Si è svolto questa mattina in Vaticano un briefing durante il quale la Segreteria di Stato ha spiegato agli ambasciatori dei Paesi accreditati presso la Santa Sede il significato della Giornata di preghiera e digiuno promossa per sabato prossimo da Papa Francesco per la pace in Siria, Medio Oriente e nel mondo. Di seguito, l’intervento di mons. Mamberti, segretario per i rapporti con gli Stati:
Saluto S.E. il Sig. Decano e gli Ecc.mi Ambasciatori presenti e vi ringrazio per la vostra presenza, che apprezzo particolarmente perché l’invito è stato inoltrato con poco anticipo. L’incontro di oggi intende essere una nuova espressione della sollecitudine di Sua Santità Papa Francesco e della Santa Sede per la pace nel mondo con speciale attenzione al Medio Oriente e in particolare alla Siria, una sollecitudine di cui abbiamo visto un esempio molto eloquente e commovente proprio durante l’intervento del Santo Padre in occasione della preghiera dell’Angelus domenica scorsa.
L’accorato appello del Papa si fa interprete del desiderio di pace che sale da ogni parte della terra, dal cuore di ogni uomo di buona volontà. Nella concreta situazione storica segnata da violenze e guerre in molti luoghi, la voce del Papa si leva in un momento particolarmente grave e delicato del lungo conflitto siriano, che ha visto già troppa sofferenza, devastazione e dolore ai quali si sono aggiunte le tante vittime innocenti degli attacchi del 21 agosto scorso, che hanno suscitato nell’opinione pubblica mondiale orrore e preoccupazione per le conseguenze del possibile impiego di armi chimiche.

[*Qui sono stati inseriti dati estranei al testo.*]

-- pv_equiv track=rewrite | github.com/aorwall/moatless-tools | moatless/splitters/code_splitter_v2.py | get_line_number
-- ===== SOURCE A (Python) =====
-- def get_line_number(index: int, source_code: str) -> int:
--     total_chars = 0
--     line_number = 0
--     for line_number, line in enumerate(source_code.splitlines(keepends=True), start=1):
--         total_chars += len(line)
--         if total_chars > index:
--             return line_number - 1
--     return line_number
-- ===== SOURCE B (Python) =====
-- def get_line_number(index: int, source_code: str) -> int:
--     # Prefix array of cumulative line-end offsets + binary search (no linear scan w/ early return).
--     lines = source_code.splitlines(keepends=True)
--     prefix = []
--     total = 0
--     for line in lines:
--         total += len(line)
--         prefix.append(total)
--     lo, hi = 0, len(prefix)
--     while lo < hi:
--         mid = (lo + hi) // 2
--         if prefix[mid] <= index:
--             lo = mid + 1
--         else:
--             hi = mid
--     return lo
-- ===== Notes on version B (the rewrite author's own statement) =====
-- stated objective: alternative
-- what changed: B replaces A's single linear scan with early return by building a prefix array of cumulative line-end offsets and locating the line with a hand-written binary search (bisect_right).
import Mathlib
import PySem

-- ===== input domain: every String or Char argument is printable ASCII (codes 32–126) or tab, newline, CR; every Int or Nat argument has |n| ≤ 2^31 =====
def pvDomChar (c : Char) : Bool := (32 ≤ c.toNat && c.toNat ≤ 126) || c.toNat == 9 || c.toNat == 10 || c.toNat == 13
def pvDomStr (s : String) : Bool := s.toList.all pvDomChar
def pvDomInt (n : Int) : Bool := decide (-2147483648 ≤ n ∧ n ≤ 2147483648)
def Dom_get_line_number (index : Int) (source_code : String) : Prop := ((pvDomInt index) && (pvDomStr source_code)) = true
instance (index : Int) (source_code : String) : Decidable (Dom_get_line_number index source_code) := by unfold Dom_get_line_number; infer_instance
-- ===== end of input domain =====

-- B builds a prefix array of cumulative line-end offsets and binary-searches it instead of A's linear scan with early return.

-- ===== PORT A =====
-- str.splitlines(keepends=True), ported by hand (PySem.Str.splitlines drops the ends);
-- exact on the input domain, whose only line boundaries are '\n', '\r' and '\r\n'.
def splitKeep : List Char → List Char → List (List Char)
  | acc, [] => if acc = [] then [] else [acc.reverse]
  | acc, '\n' :: rest => (acc.reverse ++ ['\n']) :: splitKeep [] rest
  | acc, '\r' :: '\n' :: rest => (acc.reverse ++ ['\r', '\n']) :: splitKeep [] rest
  | acc, '\r' :: rest => (acc.reverse ++ ['\r']) :: splitKeep [] rest
  | acc, c :: rest => splitKeep (c :: acc) rest

-- A's for-loop over enumerate(..., start=1): state = (total_chars, line_number)
def aLoop (index : Int) : List (List Char) → Int → Int → Int
  | [], _, line_number => line_number
  | line :: rest, total_chars, line_number =>
    let total_chars' := total_chars + (line.length : Int)
    let line_number' := line_number + 1
    if total_chars' > index then line_number' - 1
    else aLoop index rest total_chars' line_number'

def get_line_number (index : Int) (source_code : String) : Int :=
  aLoop index (splitKeep [] source_code.toList) 0 0

-- ===== PORT B =====
-- Source B's while-loop: lo/hi binary search over the prefix array
-- (lo, hi, mid are list indices, hence Nat; (lo+hi)//2 on nonnegatives = Nat division;
--  pfx[mid]: mid < hi ≤ len(pfx) throughout, so Python never raises — getD is exact here)
def bsLoop (pfx : List Int) (index : Int) (lo hi : Nat) : Nat :=
  if h : lo < hi then
    let mid := (lo + hi) / 2
    if pfx.getD mid 0 ≤ index then bsLoop pfx index (mid + 1) hi
    else bsLoop pfx index lo mid
  else lo
termination_by hi - lo
decreasing_by all_goals omega

def get_line_number_alt (index : Int) (source_code : String) : Int :=
  let lines := splitKeep [] source_code.toList
  -- Source B's append loop building the prefix array, as a fold over (pfx, total)
  let pfx := (lines.foldl (fun (st : List Int × Int) line =>
      (st.1 ++ [st.2 + (line.length : Int)], st.2 + (line.length : Int))) ([], 0)).1
  (bsLoop pfx index 0 pfx.length : Int)

-- ===== PRECONDITION & SPEC =====
def Spec_get_line_number (index : Int) (source_code : String) (out : Int) : Prop := out = get_line_number_alt index source_code
instance (index : Int) (source_code : String) (out : Int) : Decidable (Spec_get_line_number index source_code out) := by unfold Spec_get_line_number; infer_instance

-- ===== CLAIM (what is proved, stated in full; the proofs are below) =====
def Claim_equal_get_line_number : Prop := ∀ (index : Int) (source_code : String), Dom_get_line_number index source_code → Spec_get_line_number index source_code (get_line_number index source_code)

-- ===== LEMMAS AND PROOFS =====

-- cumulative sums of the line lengths, starting from t (proof-side reference object)
def psFrom (t : Int) : List (List Char) → List Int
  | [] => []
  | l :: r => (t + (l.length : Int)) :: psFrom (t + (l.length : Int)) r

theorem psFrom_lb (ls : List (List Char)) : ∀ (t : Int) (p : Int), p ∈ psFrom t ls → t ≤ p := by
  induction ls with
  | nil => intro t p hp; simp [psFrom] at hp
  | cons l r ih =>
    intro t p hp
    simp only [psFrom, List.mem_cons] at hp
    rcases hp with h | h
    · omega
    · have := ih (t + (l.length : Int)) p h; omega

theorem foldl_prefix (ls : List (List Char)) : ∀ (acc : List Int) (t : Int),
    (ls.foldl (fun (st : List Int × Int) line =>
      (st.1 ++ [st.2 + (line.length : Int)], st.2 + (line.length : Int))) (acc, t)).1
      = acc ++ psFrom t ls := by
  induction ls with
  | nil => intro acc t; simp [psFrom]
  | cons l r ih =>
    intro acc t
    simp only [List.foldl_cons, psFrom]
    rw [ih]
    simp

-- A's scan computes line_number + (number of cumulative offsets ≤ index)
theorem aLoop_eq (index : Int) (ls : List (List Char)) : ∀ (t ln : Int),
    aLoop index ls t ln = ln + ((psFrom t ls).countP (fun p => decide (p ≤ index)) : Int) := by
  induction ls with
  | nil => intro t ln; simp [aLoop, psFrom]
  | cons l r ih =>
    intro t ln
    simp only [aLoop, psFrom]
    by_cases h : t + (l.length : Int) > index
    · simp only [if_pos h]
      have hz : (psFrom (t + (l.length : Int)) r).countP (fun p => decide (p ≤ index)) = 0 := by
        rw [List.countP_eq_zero]
        intro p hp
        have := psFrom_lb r (t + (l.length : Int)) p hp
        simp; omega
      rw [List.countP_cons]
      simp only [hz]
      have : ¬ (t + (l.length : Int) ≤ index) := by omega
      simp [this]
    · simp only [if_neg h]
      rw [ih, List.countP_cons]
      have : (t + (l.length : Int) ≤ index) := by omega
      simp [this]
      omega

-- On a list of nondecreasing values, positions below countP(· ≤ x) satisfy the bound and positions at/above fail it
theorem sorted_countP_lt {xs : List Int} {x : Int}
    (hs : xs.Pairwise (· ≤ ·)) :
    ∀ j, j < xs.length →
      (xs.getD j 0 ≤ x ↔ j < xs.countP (fun p => decide (p ≤ x))) := by
  induction xs with
  | nil => intro j hj; simp at hj
  | cons a r ih =>
    intro j hj
    rw [List.pairwise_cons] at hs
    rw [List.countP_cons]
    by_cases ha : a ≤ x
    · cases j with
      | zero => simp [ha]
      | succ k =>
        simp only [List.getD_cons_succ]
        have := ih hs.2 k (by simpa using hj)
        simp [ha] at this ⊢
        omega
    · -- a > x: all later elements are ≥ a > x, so countP = 0
      have hz : r.countP (fun p => decide (p ≤ x)) = 0 := by
        rw [List.countP_eq_zero]
        intro p hp
        have := hs.1 p hp
        simp; omega
      cases j with
      | zero => simp [ha, hz]
      | succ k =>
        simp only [List.getD_cons_succ]
        have hk : k < r.length := by simpa using hj
        constructor
        · intro hle
          exfalso
          have hmem : r.getD k 0 ∈ r := by
            rw [List.getD_eq_getElem _ _ hk]; exact List.getElem_mem hk
          have := hs.1 _ hmem
          omega
        · intro hlt; simp [ha, hz] at hlt

theorem psFrom_pairwise (ls : List (List Char)) : ∀ t : Int, (psFrom t ls).Pairwise (· ≤ ·) := by
  induction ls with
  | nil => intro t; simp [psFrom]
  | cons l r ih =>
    intro t
    simp only [psFrom, List.pairwise_cons]
    exact ⟨fun p hp => psFrom_lb r _ p hp, ih _⟩

-- the binary search returns exactly countP(· ≤ index) on a sorted prefix array
theorem bsLoop_eq (pfx : List Int) (index : Int)
    (hs : pfx.Pairwise (· ≤ ·)) :
    ∀ lo hi, hi ≤ pfx.length →
      lo ≤ pfx.countP (fun p => decide (p ≤ index)) →
      pfx.countP (fun p => decide (p ≤ index)) ≤ hi →
      bsLoop pfx index lo hi = pfx.countP (fun p => decide (p ≤ index)) := by
  intro lo hi
  induction hlh : hi - lo using Nat.strong_induction_on generalizing lo hi with
  | _ n ih =>
    intro hhi hloc hchi
    rw [bsLoop]
    by_cases h : lo < hi
    · simp only [dif_pos h]
      set mid := (lo + hi) / 2 with hmid
      have hmlt : mid < hi := by omega
      have hmlo : lo ≤ mid := by omega
      have hmlen : mid < pfx.length := by omega
      have hiff := sorted_countP_lt (x := index) hs mid hmlen
      by_cases hp : pfx.getD mid 0 ≤ index
      · simp only [if_pos hp]
        have : mid < pfx.countP (fun p => decide (p ≤ index)) := hiff.mp hp
        exact ih (hi - (mid + 1)) (by omega) (mid + 1) hi rfl hhi (by omega) hchi
      · simp only [if_neg hp]
        have : ¬ (mid < pfx.countP (fun p => decide (p ≤ index))) := fun hc => hp (hiff.mpr hc)
        exact ih (mid - lo) (by omega) lo mid rfl (by omega) hloc (by omega)
    · simp only [dif_neg h]
      omega

-- ===== VERDICT (by name: the statement is the Claim_ definition above) =====
theorem get_line_number_spec : Claim_equal_get_line_number := by
  intro index source_code _
  unfold Spec_get_line_number get_line_number get_line_number_alt
  simp only []
  rw [foldl_prefix, List.nil_append]
  set ls := splitKeep [] source_code.toList
  have hc : (psFrom 0 ls).countP (fun p => decide (p ≤ index)) ≤ (psFrom 0 ls).length :=
    List.countP_le_length
  rw [aLoop_eq, bsLoop_eq (psFrom 0 ls) index (psFrom_pairwise ls 0) 0 (psFrom 0 ls).length
      le_rfl (Nat.zero_le _) hc]
  simp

Davanti a fatti simili non si può tacere, e la Santa Sede auspica che le istituzioni competenti facciano chiarezza e che i responsabili rendano conto alla giustizia. Tali deplorevoli atti hanno suscitato le note reazioni anche in ambito internazionale. Il Santo Padre da parte sua ha fatto presente con gravità e fermezza che «c’è un giudizio di Dio e anche un giudizio della storia sulle nostre azioni a cui non si può sfuggire» (Angelus, 1° settembre 2013), ribadendo che non è mai l’uso della violenza che porta alla pace, anzi che la violenza chiama violenza!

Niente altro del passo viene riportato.